The women who don't care about it can change in the men's (although you'll find a majority of men don't actually want naked women in their changing rooms either!), but that's not my business, so I'll butt out at the arrangements people will come up with.

Great solution I reckon!

QuebecBagnet · 07/08/2022 15:54

User15 · 07/08/2022 10:43

I understand the fear and nervousness - but so many of you are being unkind. Encountering trans women in real life might still be a new or uncommon experience for you. You're taken aback. You've reacted in fear. You're mentally checking your safe and have sufficient control.

It's good you've come on here to talk about it, and think through the situation rather than react unkindly towards a person going about their daily lives.

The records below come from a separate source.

-- pv_equiv track=rewrite | github.com/golanghack/programming_pro | tasks/yield.py | foo
-- ===== SOURCE A (Python) =====
-- def foo(arr1, arr2):
--     zone = []
--     zone2=[]
--     for i1, a1 in enumerate(arr1):
--         for i2, a2 in enumerate(arr2):
--             if a2 - a1<0:
--                 zone.append(i1)
--                 zone2.append(i2)
--                 break
--
--     yield zone
--     yield zone2
-- ===== SOURCE B (Python) =====
-- def foo(arr1, arr2):
--     # prefix-min of arr2 (non-increasing), then binary search per arr1 element
--     pm = []
--     cur = None
--     for v in arr2:
--         if cur is None or v < cur:
--             cur = v
--         pm.append(cur)
--     m = len(pm)
--     zone = []
--     zone2 = []
--     for i1, a1 in enumerate(arr1):
--         lo, hi = 0, m
--         while lo < hi:
--             mid = (lo + hi) // 2
--             if pm[mid] < a1:
--                 hi = mid
--             else:
--                 lo = mid + 1
--         if lo < m:
--             zone.append(i1)
--             zone2.append(lo)
--     yield zone
--     yield zone2
-- ===== Notes on version B (the rewrite author's own statement) =====
-- stated objective: faster
-- what changed: Replaced the per-element linear scan of arr2 by a precomputed prefix-minimum array of arr2 (non-increasing) plus a hand-written binary search per arr1 element for the first index whose prefix-min is below the element.
import Mathlib
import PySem

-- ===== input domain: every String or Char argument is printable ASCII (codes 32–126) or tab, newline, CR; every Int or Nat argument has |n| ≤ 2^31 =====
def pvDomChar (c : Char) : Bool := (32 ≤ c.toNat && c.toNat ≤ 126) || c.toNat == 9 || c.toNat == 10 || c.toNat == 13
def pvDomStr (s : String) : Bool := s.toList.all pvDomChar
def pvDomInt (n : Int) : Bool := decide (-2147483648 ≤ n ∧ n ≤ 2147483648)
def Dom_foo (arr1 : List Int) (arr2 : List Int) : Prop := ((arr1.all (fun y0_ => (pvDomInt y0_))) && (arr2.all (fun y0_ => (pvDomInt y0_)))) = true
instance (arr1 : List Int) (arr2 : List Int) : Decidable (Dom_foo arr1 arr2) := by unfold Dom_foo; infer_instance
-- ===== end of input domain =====

-- B replaces A's per-element linear scan of arr2 by a prefix-minimum array plus a binary
-- search per arr1 element (objective: faster, O(n*m) -> O((n+m) log m)).
-- Both ports compare the generator's yielded values [zone, zone2]; neither program mutates its arguments.

-- ===== PORT A =====
-- inner `for i2, a2 in enumerate(arr2): if a2 - a1 < 0: ... break`
def fooInner : List (Int × Int) → Int → Option Int
  | [], _ => none
  | (i2, a2) :: rest, a1 => if a2 - a1 < 0 then some i2 else fooInner rest a1

def foo (arr1 : List Int) (arr2 : List Int) : List (List Int) :=
  let st := (PySem.List.enumerate arr1).foldl
    (fun (st : List Int × List Int) p =>
      match fooInner (PySem.List.enumerate arr2) p.2 with
      | some i2 => (st.1 ++ [p.1], st.2 ++ [i2])
      | none => st) ([], [])
  [st.1, st.2]

-- ===== PORT B =====
-- prefix-minimum of arr2 with running `cur` (None at the start)
def prefMin : List Int → Option Int → List Int
  | [], _ => []
  | v :: rest, cur =>
    let c := match cur with
      | none => v
      | some c0 => if v < c0 then v else c0
    c :: prefMin rest (some c)

-- `while lo < hi: mid = (lo+hi)//2; ...`
def bsearch (pm : List Int) (a1 : Int) (lo hi : Nat) : Nat :=
  if h : lo < hi then
    let mid := (lo + hi) / 2
    if pm.getD mid 0 < a1 then bsearch pm a1 lo mid
    else bsearch pm a1 (mid + 1) hi
  else lo
termination_by hi - lo
decreasing_by all_goals omega

def foo_alt (arr1 : List Int) (arr2 : List Int) : List (List Int) :=
  let pm := prefMin arr2 none
  let m := pm.length
  let st := (PySem.List.enumerate arr1).foldl
    (fun (st : List Int × List Int) p =>
      let lo := bsearch pm p.2 0 m
      if lo < m then (st.1 ++ [p.1], st.2 ++ [(lo : Int)]) else st)
    ([], [])
  [st.1, st.2]

-- ===== PRECONDITION & SPEC =====
def Spec_foo (arr1 : List Int) (arr2 : List Int) (out : List (List Int)) : Prop := out = foo_alt arr1 arr2
instance (arr1 : List Int) (arr2 : List Int) (out : List (List Int)) : Decidable (Spec_foo arr1 arr2 out) := by unfold Spec_foo; infer_instance

-- ===== CLAIM (what is proved, stated in full; the proofs are below) =====
def Claim_equal_foo : Prop := ∀ (arr1 : List Int) (arr2 : List Int), Dom_foo arr1 arr2 → Spec_foo arr1 arr2 (foo arr1 arr2)

-- ===== LEMMAS AND PROOFS =====

-- reference "first index of arr2 strictly below a"
def firstLt : List Int → Int → Option Nat
  | [], _ => none
  | x :: rest, a => if x < a then some 0 else (firstLt rest a).map (· + 1)

theorem fooInner_enum (l : List Int) (s : Int) (a : Int) :
    fooInner (PySem.List.enumerate l s) a = (firstLt l a).map (fun k => s + (k : Int)) := by
  induction l generalizing s with
  | nil => simp [PySem.List.enumerate_nil, fooInner, firstLt]
  | cons x rest ih =>
      rw [PySem.List.enumerate_cons]
      by_cases h : x < a
      · simp [fooInner, firstLt, h, show x - a < 0 by omega]
      · simp only [fooInner, firstLt, if_neg (show ¬ x - a < 0 by omega), if_neg h, ih]
        cases firstLt rest a with
        | none => simp
        | some k => simp; ring

theorem prefMin_length (l : List Int) (c : Option Int) : (prefMin l c).length = l.length := by
  induction l generalizing c with
  | nil => simp [prefMin]
  | cons v rest ih => simp [prefMin, ih]

theorem prefMin_lt_some (a : Int) (l : List Int) (c : Int) (i : Nat) (hi : i < l.length) :
    ((prefMin l (some c)).getD i 0 < a ↔ (c < a ∨ ∃ j, j ≤ i ∧ l.getD j 0 < a)) := by
  induction l generalizing c i with
  | nil => simp at hi
  | cons v rest ih =>
      simp only [prefMin]
      cases i with
      | zero =>
          constructor
          · intro h
            by_cases hv : v < c
            · simp [hv] at h; right; exact ⟨0, le_refl 0, by simpa using h⟩
            · simp [hv] at h; left; exact h
          · rintro (h | ⟨j, hj, hlt⟩)
            · by_cases hv : v < c <;> simp [hv] <;> omega
            · interval_cases j
              by_cases hv : v < c <;> simp [hv] <;> simp at hlt <;> omega
      | succ k =>
          have hk : k < rest.length := by simpa using hi
          simp only [List.getD_cons_succ]
          rw [ih _ k hk]
          constructor
          · rintro (h | ⟨j, hj, hlt⟩)
            · by_cases hv : v < c
              · simp [hv] at h
                right; exact ⟨0, Nat.zero_le _, by simpa using h⟩
              · simp [hv] at h
                left; exact h
            · right; exact ⟨j + 1, by omega, by simpa using hlt⟩
          · rintro (h | ⟨j, hj, hlt⟩)
            · by_cases hv : v < c <;> simp [hv] <;> omega
            · cases j with
              | zero =>
                  left
                  by_cases hv : v < c <;> simp [hv] <;> simp at hlt <;> omega
              | succ j' => right; exact ⟨j', by omega, by simpa using hlt⟩

theorem prefMin_lt (a : Int) (l : List Int) (i : Nat) (hi : i < l.length) :
    ((prefMin l none).getD i 0 < a ↔ ∃ j, j ≤ i ∧ l.getD j 0 < a) := by
  cases l with
  | nil => simp at hi
  | cons v rest =>
      simp only [prefMin]
      cases i with
      | zero =>
          constructor
          · intro h; exact ⟨0, le_refl 0, by simpa using h⟩
          · rintro ⟨j, hj, hlt⟩; interval_cases j; simpa using hlt
      | succ k =>
          have hk : k < rest.length := by simpa using hi
          simp only [List.getD_cons_succ]
          rw [prefMin_lt_some a rest v k hk]
          constructor
          · rintro (h | ⟨j, hj, hlt⟩)
            · exact ⟨0, Nat.zero_le _, by simpa using h⟩
            · exact ⟨j + 1, by omega, by simpa using hlt⟩
          · rintro ⟨j, hj, hlt⟩
            cases j with
            | zero => left; simpa using hlt
            | succ j' => right; exact ⟨j', by omega, by simpa using hlt⟩

theorem bsearch_spec (pm : List Int) (a : Int) (lo hi : Nat)
    (hhi : hi ≤ pm.length) (hlohi : lo ≤ hi)
    (up : ∀ i j, i ≤ j → j < pm.length → pm.getD i 0 < a → pm.getD j 0 < a)
    (H1 : ∀ j, j < lo → ¬ pm.getD j 0 < a)
    (H2 : ∀ j, hi ≤ j → j < pm.length → pm.getD j 0 < a) :
    bsearch pm a lo hi ≤ hi ∧
    (∀ j, j < bsearch pm a lo hi → ¬ pm.getD j 0 < a) ∧
    (bsearch pm a lo hi < pm.length → pm.getD (bsearch pm a lo hi) 0 < a) := by
  fun_induction bsearch pm a lo hi with
  | case1 lo hi h mid hlt ih =>
      have hmid : mid = (lo + hi) / 2 := rfl
      have H2' : ∀ j, mid ≤ j → j < pm.length → pm.getD j 0 < a :=
        fun j hj hjl => up mid j hj hjl hlt
      obtain ⟨ha, hb, hc⟩ := ih (by omega) (by omega) H1 H2'
      exact ⟨by omega, hb, hc⟩
  | case2 lo hi h mid hlt ih =>
      have hmid : mid = (lo + hi) / 2 := rfl
      have H1' : ∀ j, j < mid + 1 → ¬ pm.getD j 0 < a :=
        fun j hj hja => hlt (up j mid (by omega) (by omega) hja)
      exact ih hhi (by omega) H1' H2
  | case3 lo hi h =>
      exact ⟨by omega, H1, fun hlen => H2 lo (by omega) hlen⟩

theorem firstLt_eq_none (l : List Int) (a : Int)
    (h : ∀ j, j < l.length → ¬ l.getD j 0 < a) : firstLt l a = none := by
  induction l with
  | nil => rfl
  | cons x rest ih =>
      have hx : ¬ x < a := by simpa using h 0 (by simp)
      simp only [firstLt, if_neg hx]
      rw [ih (fun j hj => by simpa using h (j + 1) (by simpa using hj))]
      rfl

theorem firstLt_eq_some (l : List Int) (a : Int) (k : Nat) (hk : k < l.length)
    (hlt : l.getD k 0 < a) (hmin : ∀ j, j < k → ¬ l.getD j 0 < a) :
    firstLt l a = some k := by
  induction l generalizing k with
  | nil => simp at hk
  | cons x rest ih =>
      cases k with
      | zero => simp only [firstLt, if_pos (by simpa using hlt)]
      | succ k' =>
          have hx : ¬ x < a := by simpa using hmin 0 (by omega)
          simp only [firstLt, if_neg hx]
          rw [ih k' (by simpa using hk) (by simpa using hlt)
            (fun j hj => by simpa using hmin (j + 1) (by omega))]
          rfl

theorem main_lemma (arr2 : List Int) (a : Int) :
    (firstLt arr2 a) =
      (if bsearch (prefMin arr2 none) a 0 (prefMin arr2 none).length < (prefMin arr2 none).length
        then some (bsearch (prefMin arr2 none) a 0 (prefMin arr2 none).length) else none) := by
  set pm := prefMin arr2 none with hpm
  have hlen : pm.length = arr2.length := prefMin_length arr2 none
  have up : ∀ i j, i ≤ j → j < pm.length → pm.getD i 0 < a → pm.getD j 0 < a := by
    intro i j hij hj hi
    obtain ⟨j', hj', hlt'⟩ := (prefMin_lt a arr2 i (by omega)).mp hi
    exact (prefMin_lt a arr2 j (by omega)).mpr ⟨j', by omega, hlt'⟩
  obtain ⟨hle, hall, hr⟩ := bsearch_spec pm a 0 pm.length (le_refl _) (Nat.zero_le _) up
    (fun j hj => absurd hj (by omega)) (fun j hj hjl => absurd hjl (by omega))
  set r := bsearch pm a 0 pm.length with hrdef
  have harr_not : ∀ j, j < r → ¬ arr2.getD j 0 < a := by
    intro j hj hja
    exact hall j hj ((prefMin_lt a arr2 j (by omega)).mpr ⟨j, le_refl _, hja⟩)
  by_cases hcase : r < pm.length
  · rw [if_pos hcase]
    obtain ⟨j', hj', hlt'⟩ := (prefMin_lt a arr2 r (by omega)).mp (hr hcase)
    have hjr : j' = r := by
      by_contra hne
      exact harr_not j' (by omega) hlt'
    exact firstLt_eq_some arr2 a r (by omega) (hjr ▸ hlt') harr_not
  · rw [if_neg hcase]
    exact firstLt_eq_none arr2 a (fun j hj => harr_not j (by omega))

theorem foo_eq_alt (arr1 arr2 : List Int) : foo arr1 arr2 = foo_alt arr1 arr2 := by
  simp only [foo, foo_alt]
  have hstep :
      (fun (st : List Int × List Int) (p : Int × Int) =>
        match fooInner (PySem.List.enumerate arr2) p.2 with
        | some i2 => (st.1 ++ [p.1], st.2 ++ [i2])
        | none => st)
      = (fun (st : List Int × List Int) (p : Int × Int) =>
          let lo := bsearch (prefMin arr2 none) p.2 0 (prefMin arr2 none).length
          if lo < (prefMin arr2 none).length then (st.1 ++ [p.1], st.2 ++ [(lo : Int)]) else st) := by
    funext st p
    have henum : PySem.List.enumerate arr2 = PySem.List.enumerate arr2 0 := rfl
    rw [henum, fooInner_enum arr2 0 p.2, main_lemma arr2 p.2]
    by_cases h : bsearch (prefMin arr2 none) p.2 0 (prefMin arr2 none).length < (prefMin arr2 none).length
    · simp [h]
    · simp [h]
  rw [hstep]

-- ===== VERDICT (by name: the statement is the Claim_ definition above) =====
theorem foo_spec : Claim_equal_foo := by
  intro arr1 arr2 _
  unfold Spec_foo
  exact foo_eq_alt arr1 arr2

A trans woman can use women's spaces.

A trans man can use men's spaces.

Everyone can use a unisex changing village (separate cubicles).

In time you'll see there's nothing to fear. They're just people living their life consciously. Be kind. Support safe spaces for the transgender community by sharing the gendered spacing.

Don't be disrespectful to transgender people.

Maybe the trans community should be kind and support safe spaces for women? Just a thought. 🤷‍♀️ Why do you expect women to shut up and pt up with something which has been proven to make them less safe.? Allowing people with penises into women’s spaces is less safe, there are documented attacks. What about the transwoman who was allowed in a female prison and raped women?

QuebecBagnet · 07/08/2022 15:56

ChristinePerfect · 07/08/2022 15:26

Maybe we don't need a third space, two spaces could be sufficient.
One space is for females only, that's it.
The second space is for everyone else, transmen, transwomen, gender-fluid, non-binary, multi-gender, people who don't care, people who picked this space because it's got the shortest queue, and males.

Would that suit everyone?

Sadly it wouldn’t suit everyone. Because it wouldn’t give some individuals the validation they crave.